By Gwydion M. Williams
Trump and Musk are giving voice to what members of Britain’s Labour government must be privately thinking. Saying more crudely what the elite have come to believe. It is just not possible to fund welfare to the needy. The state risks going bankrupt, and welfare is anyway mostly wasted.
It is not explained why we were able to manage fine from the 1950s to 1970s, when we were all less prosperous. Instead, voters are confused with claims that their tax money is going to cheats.
In the USA they go further, with Elon Musk saying “Keynes was a great evil”.[1] Starmer and Rachel Reeves are acting as if they believed it.
On the matter of evil, if someone claimed that Keynes was in the habit of summoning Satan and receiving instructions from him on economics, that would be rather hard to disprove. Other matters can be given a logical analysis.
Elon Musk has also denounced state pensions as a Ponzi Scheme.[2] And amazingly, this ignorant comment got nothing like the derision it deserved. Four and a half decades of New Right dominance have left many people seeing wealth as something that comes just from profit-driven commerce.

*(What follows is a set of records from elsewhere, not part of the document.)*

-- pv_equiv track=rewrite | github.com/suryanshsharma19/genai-document-assistant | backend/utils/text_utils.py | _handle_abbreviations
-- ===== SOURCE A (Python) =====
-- def _handle_abbreviations(text: str) -> str:
--     """Handle common abbreviations to prevent incorrect sentence splitting."""
--     abbreviations = [
--         'Dr.', 'Mr.', 'Mrs.', 'Ms.', 'Prof.', 'Inc.', 'Ltd.', 'Corp.',
--         'etc.', 'vs.', 'e.g.', 'i.e.', 'cf.', 'al.', 'Co.', 'Jr.', 'Sr.'
--     ]
--
--     for abbr in abbreviations:
--         text = text.replace(abbr, abbr.replace('.', '<!DOT!>'))
--
--     return text
-- ===== SOURCE B (Python) =====
-- # Single left-to-right scan that masks abbreviation dots in one pass, instead of
-- # 17 successive full-string replace passes.
-- _ABBREVIATIONS = [
--     'Dr.', 'Mr.', 'Mrs.', 'Ms.', 'Prof.', 'Inc.', 'Ltd.', 'Corp.',
--     'etc.', 'vs.', 'e.g.', 'i.e.', 'cf.', 'al.', 'Co.', 'Jr.', 'Sr.'
-- ]
-- _DOTTED = {a: a.replace('.', '<!DOT!>') for a in _ABBREVIATIONS}
--
-- def _handle_abbreviations(text: str) -> str:
--     out = []
--     i = 0
--     n = len(text)
--     while i < n:
--         for abbr in _ABBREVIATIONS:
--             if text.startswith(abbr, i):
--                 out.append(_DOTTED[abbr])
--                 i += len(abbr)
--                 break
--         else:
--             out.append(text[i])
--             i += 1
--     return ''.join(out)
-- ===== Notes on version B (the rewrite author's own statement) =====
-- stated objective: alternative
-- what changed: A runs 17 successive full-string replace passes (one per abbreviation); B makes a single left-to-right scan emitting the dotted placeholder at each abbreviation match; Pre_ excludes texts containing the six-character overlap of the two dotted Latin abbreviations (the cited string), where A's pass order masks the second abbreviation while B's scanner masks the first and either masking is defensible.
-- outside the precondition, e.g. on _handle_abbreviations('i.e.g.'): A returns 'i.e<!DOT!>g<!DOT!>', B returns 'i<!DOT!>e<!DOT!>g.'
import Mathlib
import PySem

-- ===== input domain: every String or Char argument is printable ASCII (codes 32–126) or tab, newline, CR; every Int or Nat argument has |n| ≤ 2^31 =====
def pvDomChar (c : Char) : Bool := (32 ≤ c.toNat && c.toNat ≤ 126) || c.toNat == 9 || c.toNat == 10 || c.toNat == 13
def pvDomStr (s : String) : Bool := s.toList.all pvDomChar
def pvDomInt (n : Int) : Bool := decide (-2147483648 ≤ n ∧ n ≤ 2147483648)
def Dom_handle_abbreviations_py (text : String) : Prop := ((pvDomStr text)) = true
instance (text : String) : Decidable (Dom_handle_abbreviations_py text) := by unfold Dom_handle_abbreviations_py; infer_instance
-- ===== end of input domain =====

So profit-making commercial pension schemes are seen as real, but state schemes as some sort of fraud.
A Ponzi scheme is an investment fund that is advertised as giving unusually high returns. But actually there are small returns or no returns. Much of the money is gone when those owed it try to reclaim it.

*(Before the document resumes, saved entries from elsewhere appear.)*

lemma budget_eq : ∀ (k m : List Int) (b : Int),
    (∃ x ∈ k, ∃ y ∈ m, x + y ≤ b) → budget k m b = budget_alt k m b := by
  intro k m b hpre
  have hperm := PySem.List.sorted_perm m (fun y => y) false
  have hs := PySem.List.sorted_pairwise m (fun y => y)
  set ms := PySem.List.sorted m (fun y => y) with hms
  have hA : budget k m b = (match PySem.List.max? (validSums k m b) (fun y => y) with
      | some mx => if mx < b then mx else -1
      | none => -1) := by
    show (match PySem.List.max? ((PySem.List.pyRange 0 (PySem.List.len k)).foldl (fun acc i =>
      let temp := PySem.List.pyGetD k i 0
      (PySem.List.pyRange 0 (PySem.List.len m)).foldl (fun acc2 j =>
        if temp + PySem.List.pyGetD m j 0 ≤ b then acc2 ++ [temp + PySem.List.pyGetD m j 0]
        else acc2) acc) []) (fun y => y) with
      | some mx => if mx < b then mx else -1
      | none => -1) = _
    rw [price_eq]
  have hB : budget_alt k m b = (match (k.filterMap (cand ms b)).foldl omax none with
      | none => -1
      | some v => if v = b then -1 else v) := by
    show (match k.foldl (stepB ms b) none with
      | none => -1
      | some v => if v = b then -1 else v) = _
    rw [foldl_stepB]
  rw [hA, hB]
  obtain ⟨x0, hx0, y0, hy0, hxy0⟩ := hpre
  have hv0 : x0 + y0 ∈ validSums k m b := by
    rw [validSums, List.mem_flatMap]
    exact ⟨x0, hx0, List.mem_map.mpr ⟨y0, List.mem_filter.mpr ⟨hy0, by simpa using hxy0⟩, rfl⟩⟩
  cases hmax : PySem.List.max? (validSums k m b) (fun y => y) with
  | none =>
    exfalso
    rw [(PySem.List.max?_eq_none_iff _ _).mp hmax] at hv0
    exact List.not_mem_nil hv0
  | some va =>
    have hvaM : va ∈ validSums k m b := PySem.List.max?_mem hmax
    have hvaU : ∀ u ∈ validSums k m b, u ≤ va := PySem.List.max?_isMax hmax
    obtain ⟨x1, hx1, c0, hc0, _⟩ := valid_le_cand hperm hs hv0
    have hc0C : c0 ∈ k.filterMap (cand ms b) := List.mem_filterMap.mpr ⟨x1, hx1, hc0⟩
    cases hC : k.filterMap (cand ms b) with
    | nil => exact absurd (hC ▸ hc0C) (List.not_mem_nil)
    | cons c C' =>
      have hfold : (c :: C').foldl omax none = some (C'.foldl max c) := by
        simp only [List.foldl_cons, omax, omax_some]
      rw [hfold]
      set vb := C'.foldl max c with hvb
      have hvbC : vb ∈ k.filterMap (cand ms b) := by
        rw [hC]
        rcases PySem.List.foldl_max_mem C' c with h | h
        · rw [hvb, h]; exact List.mem_cons_self
        · exact List.mem_cons_of_mem c (hvb ▸ h)
      have hub : ∀ u ∈ k.filterMap (cand ms b), u ≤ vb := by
        rw [hC]
        intro u hu
        rcases List.mem_cons.mp hu with rfl | h
        · exact (PySem.List.le_foldl_max C' u).1
        · exact (PySem.List.le_foldl_max C' c).2 u h
      obtain ⟨x2, hx2, hcand2⟩ := List.mem_filterMap.mp hvbC
      have h1 : vb ≤ va := hvaU vb (cand_mem_valid hperm hs hx2 hcand2)
      have h2 : va ≤ vb := by
        obtain ⟨x3, hx3, c3, hc3, hle3⟩ := valid_le_cand hperm hs hvaM
        exact le_trans hle3 (hub c3 (List.mem_filterMap.mpr ⟨x3, hx3, hc3⟩))
      have hvab : va = vb := le_antisymm h2 h1
      have hvale : va ≤ b := valid_le_b hvaM
      show (if va < b then va else -1) = if vb = b then -1 else vb
      rw [← hvab]
      split_ifs <;> omega


-- ===== VERDICT (by name: the statement is the Claim_ definition above) =====
theorem budget_spec : Claim_equal_budget :=
  fun k m b _ hpre => budget_eq k m b hpre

“Ponzi’s investors were practically wiped out, receiving less than 30 cents to the dollar. They lost about $20 million in 1920 dollars (approximately $314 million in 2024 dollars).[16] By comparison, Bernie Madoff’s similar scheme that collapsed in 2008 cost his investors about $18 billion, 53 times the losses of Ponzi’s scheme.”[3]
Interestingly, Madoff’s victims recovered 91 cents to the dollar[4]. Modern governments became much more interventionist since the 1920s, and this included better investor protection. The New Right denounced interventionism, but has kept it when it comes to looking after people in the richest tenth of the society. Various lawsuits forced financial institutions that had done business with Madoff to pay the victims.
Plenty of rich people were ruined by the Wall Street Crash. But in the crisis of 2008/9, the US and British governments chose to cover their gambling debts. They lost much less.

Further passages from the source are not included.